Since PHP 4.4.0 and 5.1.0, three additional escape sequences are used to match common character types when UTF-8 mode is selected. They are:
\P{XX}
A character with the attribute xx
\P{XX}
A character with no attribute xx
\x
An extended Unicode character
The attribute name represented by the above xx is used to restrict the usual category properties of Unicode. Each character has one such determined property, specified by two abbreviated letters. In order to be compatible with Perl, you can add a ^ to the left curly brace {After ^ to indicate inverse. For example: \p{^lu} is equivalent to \p{lu}.
If you specify only one letter through \p or \p, it contains all attributes that begin with the letter. In this case, the escape sequence of curly braces is optional.
\P{L}
\pl
Specifying a case insensitive match has no effect on these escape sequences, for example, \p{lu} always matches uppercase letters.
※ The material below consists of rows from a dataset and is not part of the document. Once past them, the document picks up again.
-- pv_equiv track=rewrite | github.com/Hetens/TinyLLM | sudoku/inspect_samples.py | _zebra_clues_as_strings
-- ===== SOURCE A (Python) =====
-- def _zebra_clues_as_strings(clues_list):
--     """Group tokenized clue list into full clue strings (split on CLUE_END token)."""
--     if not clues_list:
--         return []
--     try:
--         # Each clue ends with token "CLUE_END"
--         parts, current = [], []
--         for t in clues_list:
--             current.append(str(t))
--             if t == "CLUE_END":
--                 parts.append(" ".join(current))
--                 current = []
--         if current:
--             parts.append(" ".join(current))
--         return parts[:15]
--     except Exception:
--         return [str(clues_list[:15]) + "..."]
-- ===== SOURCE B (Python) =====
-- def _zebra_clues_as_strings(clues_list):
--     """Group tokenized clue list into full clue strings (split on CLUE_END token)."""
--     if not clues_list:
--         return []
--     try:
--         parts = []
--         rest = [str(t) for t in clues_list]
--         while "CLUE_END" in rest:
--             k = rest.index("CLUE_END")
--             parts.append(" ".join(rest[:k + 1]))
--             rest = rest[k + 1:]
--         if rest:
--             parts.append(" ".join(rest))
--         return parts[:15]
--     except Exception:
--         return [str(clues_list[:15]) + "..."]
-- ===== Notes on version B (the rewrite author's own statement) =====
-- stated objective: alternative
-- what changed: Replaces the token-by-token accumulator loop with find-first-CLUE_END-then-slice: repeatedly locate the next CLUE_END, join the slice up to and including it, and continue on the remainder, joining any trailing leftover tokens.
import Mathlib
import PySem

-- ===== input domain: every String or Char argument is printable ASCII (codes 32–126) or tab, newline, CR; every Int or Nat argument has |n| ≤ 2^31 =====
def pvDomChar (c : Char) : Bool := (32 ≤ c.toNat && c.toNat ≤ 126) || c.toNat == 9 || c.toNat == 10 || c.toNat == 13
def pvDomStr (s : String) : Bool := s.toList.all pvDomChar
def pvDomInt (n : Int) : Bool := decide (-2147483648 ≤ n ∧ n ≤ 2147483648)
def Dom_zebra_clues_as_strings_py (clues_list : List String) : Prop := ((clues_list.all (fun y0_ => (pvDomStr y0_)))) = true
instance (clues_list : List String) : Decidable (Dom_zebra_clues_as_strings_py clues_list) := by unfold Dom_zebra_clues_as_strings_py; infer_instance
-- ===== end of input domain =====

-- B regroups by find-next-CLUE_END-and-slice instead of A's token accumulator loop; same cost, different decomposition.
-- A's `try` body cannot raise on a list of strings, so the `except` branch is dead and not ported.

-- ===== PORT A =====
-- str(t) on a Python str is the string itself, so `str(t)` is ported as `t`.
def zebra_clues_as_strings_py (clues_list : List String) : List String :=
  if clues_list = [] then []
  else
    let st := clues_list.foldl
      (fun (st : List String × List String) t =>
        let current := st.2 ++ [t]
        if t = "CLUE_END" then (st.1 ++ [PySem.Str.join " " current], ([] : List String))
        else (st.1, current)) (([] : List String), ([] : List String))
    let parts := if st.2 ≠ [] then st.1 ++ [PySem.Str.join " " st.2] else st.1
    PySem.List.slice parts none (some 15)

-- ===== PORT B =====
-- the `while "CLUE_END" in rest` loop of Source B; rest strictly shrinks (k+1 elements removed)
def zebraAltLoop (parts : List String) (rest : List String) : List String :=
  if _hmem : "CLUE_END" ∈ rest then
    match hk : PySem.List.index? rest "CLUE_END" with
    | some k =>
        zebraAltLoop (parts ++ [PySem.Str.join " " (PySem.List.slice rest none (some ((k : Int) + 1)))])
                     (PySem.List.slice rest (some ((k : Int) + 1)) none)
    | none => parts  -- unreachable: "CLUE_END" ∈ rest guarantees index? returns some
  else if rest ≠ [] then parts ++ [PySem.Str.join " " rest] else parts
termination_by rest.length
decreasing_by
  obtain ⟨pre, suf, hrest, -, -⟩ := ((PySem.List.index?_eq_some_iff _ _ _).mp hk)
  have : ((k : Int) + 1) = ((k + 1 : Nat) : Int) := by push_cast; ring
  rw [this, PySem.List.slice_from_natCast]
  subst hrest; simp [List.length_drop]

def zebra_clues_as_strings_py_alt (clues_list : List String) : List String :=
  if clues_list = [] then []
  else
    PySem.List.slice (zebraAltLoop [] (clues_list.map (fun t => t))) none (some 15)

-- ===== PRECONDITION & SPEC =====
def Spec_zebra_clues_as_strings_py (clues_list : List String) (out : List String) : Prop := out = zebra_clues_as_strings_py_alt clues_list
instance (clues_list : List String) (out : List String) : Decidable (Spec_zebra_clues_as_strings_py clues_list out) := by unfold Spec_zebra_clues_as_strings_py; infer_instance

-- ===== CLAIM (what is proved, stated in full; the proofs are below) =====
def Claim_equal_zebra_clues_as_strings_py : Prop := ∀ (clues_list : List String), Dom_zebra_clues_as_strings_py clues_list → Spec_zebra_clues_as_strings_py clues_list (zebra_clues_as_strings_py clues_list)

-- ===== LEMMAS AND PROOFS =====

/-- canonical grouping both programs compute -/
def zebraGrp (cur : List String) : List String → List String
  | [] => if cur = [] then [] else [PySem.Str.join " " cur]
  | t :: ts =>
      if t = "CLUE_END" then PySem.Str.join " " (cur ++ [t]) :: zebraGrp [] ts
      else zebraGrp (cur ++ [t]) ts

theorem foldA_eq_grp (l : List String) : ∀ (parts cur : List String),
    (let st := l.foldl
      (fun (st : List String × List String) t =>
        let current := st.2 ++ [t]
        if t = "CLUE_END" then (st.1 ++ [PySem.Str.join " " current], ([] : List String))
        else (st.1, current)) (parts, cur)
     if st.2 ≠ [] then st.1 ++ [PySem.Str.join " " st.2] else st.1)
    = parts ++ zebraGrp cur l := by
  induction l with
  | nil =>
    intro parts cur
    simp only [List.foldl, zebraGrp]
    by_cases h : cur = [] <;> simp [h]
  | cons t ts ih =>
    intro parts cur
    simp only [List.foldl, zebraGrp]
    by_cases h : t = "CLUE_END"
    · simp only [h]
      rw [ih]
      simp
    · simp only [if_neg h]
      rw [ih]

theorem grp_of_not_mem (l : List String) : ∀ (cur : List String), "CLUE_END" ∉ l →
    zebraGrp cur l = if cur ++ l = [] then [] else [PySem.Str.join " " (cur ++ l)] := by
  induction l with
  | nil => intro cur _; simp [zebraGrp]
  | cons t ts ih =>
    intro cur hnm
    have ht : t ≠ "CLUE_END" := fun h => hnm (h ▸ List.mem_cons_self)
    have hts : "CLUE_END" ∉ ts := fun h => hnm (List.mem_cons_of_mem _ h)
    simp only [zebraGrp, if_neg ht]
    rw [ih _ hts]
    simp

theorem grp_split (pre : List String) : ∀ (cur suf : List String), "CLUE_END" ∉ pre →
    zebraGrp cur (pre ++ "CLUE_END" :: suf)
      = PySem.Str.join " " (cur ++ pre ++ ["CLUE_END"]) :: zebraGrp [] suf := by
  induction pre with
  | nil => intro cur suf _; simp [zebraGrp]
  | cons p ps ih =>
    intro cur suf hnm
    have hp : p ≠ "CLUE_END" := fun h => hnm (h ▸ List.mem_cons_self)
    have hps : "CLUE_END" ∉ ps := fun h => hnm (List.mem_cons_of_mem _ h)
    simp only [List.cons_append, zebraGrp, if_neg hp]
    rw [ih _ _ hps]
    simp

theorem altLoop_eq_grp (n : Nat) : ∀ (rest : List String), rest.length = n →
    ∀ (parts : List String), zebraAltLoop parts rest = parts ++ zebraGrp [] rest := by
  induction n using Nat.strong_induction_on with
  | _ n ih =>
    intro rest hn parts
    rw [zebraAltLoop.eq_def]
    by_cases hmem : "CLUE_END" ∈ rest
    · simp only [dif_pos hmem]
      have hsome : ∃ k, PySem.List.index? rest "CLUE_END" = some k := by
        rcases Option.isSome_iff_exists.mp ((PySem.List.index?_isSome_iff _ _).mpr hmem) with ⟨k, hk⟩
        exact ⟨k, hk⟩
      obtain ⟨k, hk⟩ := hsome
      rw [hk]
      dsimp only
      obtain ⟨pre, suf, hrest, hlen, hnotin⟩ := (PySem.List.index?_eq_some_iff _ _ _).mp hk
      have hcast : ((k : Int) + 1) = ((k + 1 : Nat) : Int) := by push_cast; ring
      rw [hcast, PySem.List.slice_from_natCast, PySem.List.slice_to_natCast]
      subst hrest
      have htake : (pre ++ "CLUE_END" :: suf).take (k + 1) = pre ++ ["CLUE_END"] := by
        rw [← hlen]; simp [List.take_append]
      have hdrop : (pre ++ "CLUE_END" :: suf).drop (k + 1) = suf := by
        rw [← hlen]; simp [List.drop_append]
      rw [htake, hdrop]
      have hsuf : suf.length < n := by
        subst hn; simp; omega
      rw [ih suf.length hsuf suf rfl]
      rw [grp_split pre [] suf hnotin]
      simp
    · simp only [dif_neg hmem]
      rw [grp_of_not_mem rest [] hmem]
      by_cases h : rest = [] <;> simp [h]

-- ===== VERDICT (by name: the statement is the Claim_ definition above) =====
theorem zebra_clues_as_strings_py_spec : Claim_equal_zebra_clues_as_strings_py := by
  intro clues_list _
  unfold Spec_zebra_clues_as_strings_py zebra_clues_as_strings_py zebra_clues_as_strings_py_alt
  by_cases h : clues_list = []
  · simp [h]
  · simp only [if_neg h, List.map_id_fun', id]
    rw [altLoop_eq_grp clues_list.length clues_list rfl []]
    rw [foldA_eq_grp clues_list [] []]
-- pv_equiv track=rewrite | github.com/napalm272/district_borders | district_borders.py | polygons_to_graph
-- ===== SOURCE A (Python) =====
-- def polygons_to_graph(polygons):
--     """
--     Construct a graph out of a list of polygons. Each polygon is specified as a
--     list of points in clockwise order.
--     """
--     graph = {}
--
--     # Initialize graph nodes.
--     for poly in polygons:
--         for p in poly:
--             graph[p] = set()
--
--     # Add edges.
--     for poly in polygons:
--         size = len(poly)
--         for i in range(size + 1):
--             a = poly[i % size]
--             b = poly[(i + 1) % size]
--             graph[a].add(b)
--             graph[b].add(a)
--
--     return graph
-- ===== SOURCE B (Python) =====
-- def polygons_to_graph(polygons):
--     """
--     Construct a graph out of a list of polygons. Each polygon is specified as a
--     list of points in clockwise order.
--     """
--     # Distinct nodes, in first-occurrence order.
--     nodes = list(dict.fromkeys(p for poly in polygons for p in poly))
--
--     # Compute each node's adjacency set independently by scanning all edges.
--     def neighbors(p):
--         s = set()
--         for poly in polygons:
--             for a, b in zip(poly, poly[1:] + poly[:1]):
--                 if a == p:
--                     s.add(b)
--                 if b == p:
--                     s.add(a)
--         return s
--
--     return {p: neighbors(p) for p in nodes}
-- ===== Notes on version B (the rewrite author's own statement) =====
-- stated objective: alternative
-- what changed: B replaces A's incremental mutation of a dict of sets (init pass plus modular-index edge loop) by a two-stage node-centric algorithm: it first computes the distinct node list via dict.fromkeys, then computes each node's adjacency set independently with a fresh scan of all polygon edges per node.
import Mathlib
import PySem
The Unicode character set is defined in specific text. Use a literal name to match one of these character sets. For example:
\p{greek}
\p{han}
is not in the determined text is concentrated to Common.
\x escapes matches any number of Unicode characters. \x equivalent to (? >\pm\pm*)
That is, it matches a character without a "mark" attribute, followed by any number of characters by the "mark" attribute. And think of this sequence as an atomic group (see below). A typical character with a "Mark" attribute is a grave accent that affects the preceding character.
It is not fast to match characters with Unicode attributes, because PCRE needs to search for a data structure that contains more than 15000 characters. This is why the traditional escape sequence \d, \w, and not the Unicode attribute are used in pcre.